---------- Input for this task ----------
-- pv_equiv track=rewrite | github.com/byAbaddon/Python-Fundamentals-Exercises-September-2024 | 0.5 Lists_Exercises/02. Split by Word Casing.py | check_word_type
-- ===== SOURCE A (Python) =====
-- def check_word_type(word):
--     is_lower = True
--     is_upper = True
--
--     for char in word:
--         if 'a' <= char <= 'z':
--             is_upper = False
--         elif 'A' <= char <= 'Z':
--             is_lower = False
--         else:
--             is_lower = False
--             is_upper = False
--             break
--
--     if is_lower:
--         return 'lower'
--     elif is_upper:
--         return 'upper'
--     else:
--         return 'mixed'
-- ===== SOURCE B (Python) =====
-- def check_word_type(word):
--     if all('a' <= c <= 'z' for c in word):
--         return 'lower'
--     if all('A' <= c <= 'Z' for c in word):
--         return 'upper'
--     return 'mixed'
-- ===== Notes on version B (the rewrite author's own statement) =====
-- stated objective: simpler
-- what changed: Replaced the two-flag tracking loop with break by two sequential all() membership scans (lowercase scan, then uppercase scan), with no mutable state.
import Mathlib
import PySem

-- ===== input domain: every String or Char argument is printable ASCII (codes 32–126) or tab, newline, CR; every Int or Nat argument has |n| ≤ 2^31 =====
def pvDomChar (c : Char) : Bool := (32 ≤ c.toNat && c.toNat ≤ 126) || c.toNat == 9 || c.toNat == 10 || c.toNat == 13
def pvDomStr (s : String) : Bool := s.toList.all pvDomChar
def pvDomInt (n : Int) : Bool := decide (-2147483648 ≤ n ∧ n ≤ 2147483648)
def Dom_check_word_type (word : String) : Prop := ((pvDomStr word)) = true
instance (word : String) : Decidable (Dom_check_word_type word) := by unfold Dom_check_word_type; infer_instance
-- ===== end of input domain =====

-- B replaces A's two-flag loop with break by two sequential all-scans; objective: simpler.

-- ===== PORT A =====
-- A's for-loop with break, as structural recursion over the two flags
def checkWordTypeLoop : List Char → Bool → Bool → Bool × Bool
  | [], isLower, isUpper => (isLower, isUpper)
  | c :: cs, isLower, isUpper =>
    if 'a' ≤ c ∧ c ≤ 'z' then checkWordTypeLoop cs isLower false
    else if 'A' ≤ c ∧ c ≤ 'Z' then checkWordTypeLoop cs false isUpper
    else (false, false)

def check_word_type (word : String) : String :=
  let r := checkWordTypeLoop word.toList true true
  if r.1 then "lower" else if r.2 then "upper" else "mixed"

-- ===== PORT B =====
def check_word_type_alt (word : String) : String :=
  if word.toList.all (fun c => decide ('a' ≤ c) && decide (c ≤ 'z')) then "lower"
  else if word.toList.all (fun c => decide ('A' ≤ c) && decide (c ≤ 'Z')) then "upper"
  else "mixed"

-- ===== PRECONDITION & SPEC =====
def Spec_check_word_type (word : String) (out : String) : Prop := out = check_word_type_alt word
instance (word : String) (out : String) : Decidable (Spec_check_word_type word out) := by unfold Spec_check_word_type; infer_instance

-- ===== CLAIM (what is proved, stated in full; the proofs are below) =====
def Claim_equal_check_word_type : Prop := ∀ (word : String), Dom_check_word_type word → Spec_check_word_type word (check_word_type word)

-- ===== LEMMAS AND PROOFS =====
-- A's loop computes (isLower && all-lowercase, isUpper && all-uppercase): a char that is
-- neither makes both conjuncts false, which is what the break produces.
theorem checkWordTypeLoop_eq (cs : List Char) (l u : Bool) :
    checkWordTypeLoop cs l u =
      (l && cs.all (fun c => decide ('a' ≤ c) && decide (c ≤ 'z')),
       u && cs.all (fun c => decide ('A' ≤ c) && decide (c ≤ 'Z'))) := by
  induction cs generalizing l u with
  | nil => simp [checkWordTypeLoop]
  | cons c cs ih =>
    simp only [checkWordTypeLoop, List.all_cons]
    split_ifs with h1 h2
    · have hnu : ¬ ('A' ≤ c ∧ c ≤ 'Z') := by
        rcases h1 with ⟨ha, hb⟩
        intro ⟨_, hB⟩
        exact absurd (le_trans ha hB) (by decide)
      rw [ih]
      rcases not_and_or.mp hnu with h | h <;> simp [h1.1, h1.2, h]
    · rw [ih]
      have : ¬ ('a' ≤ c ∧ c ≤ 'z') := h1
      simp [h2.1, h2.2]
      rcases (not_and_or.mp this) with h | h <;> simp [h]
    · have hA : ¬ ('a' ≤ c ∧ c ≤ 'z') := h1
      have hB : ¬ ('A' ≤ c ∧ c ≤ 'Z') := h2
      rcases (not_and_or.mp hA) with h | h <;> rcases (not_and_or.mp hB) with h' | h' <;>
        simp [h, h']

-- ===== VERDICT (by name: the statement is the Claim_ definition above) =====
theorem check_word_type_spec : Claim_equal_check_word_type := by
  intro word _
  unfold Spec_check_word_type check_word_type check_word_type_alt
  rw [checkWordTypeLoop_eq]
  simp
----------
Exercise aim
Reproduce the lines above, beginning at the line with "have : ¬ ('a' ≤ c ∧ c ≤ 'z') := h1" and stopping after the line with "intro word _", exactly as they are.

Task response
      have : ¬ ('a' ≤ c ∧ c ≤ 'z') := h1
      simp [h2.1, h2.2]
      rcases (not_and_or.mp this) with h | h <;> simp [h]
    · have hA : ¬ ('a' ≤ c ∧ c ≤ 'z') := h1
      have hB : ¬ ('A' ≤ c ∧ c ≤ 'Z') := h2
      rcases (not_and_or.mp hA) with h | h <;> rcases (not_and_or.mp hB) with h' | h' <;>
        simp [h, h']

-- ===== VERDICT (by name: the statement is the Claim_ definition above) =====
theorem check_word_type_spec : Claim_equal_check_word_type := by
  intro word _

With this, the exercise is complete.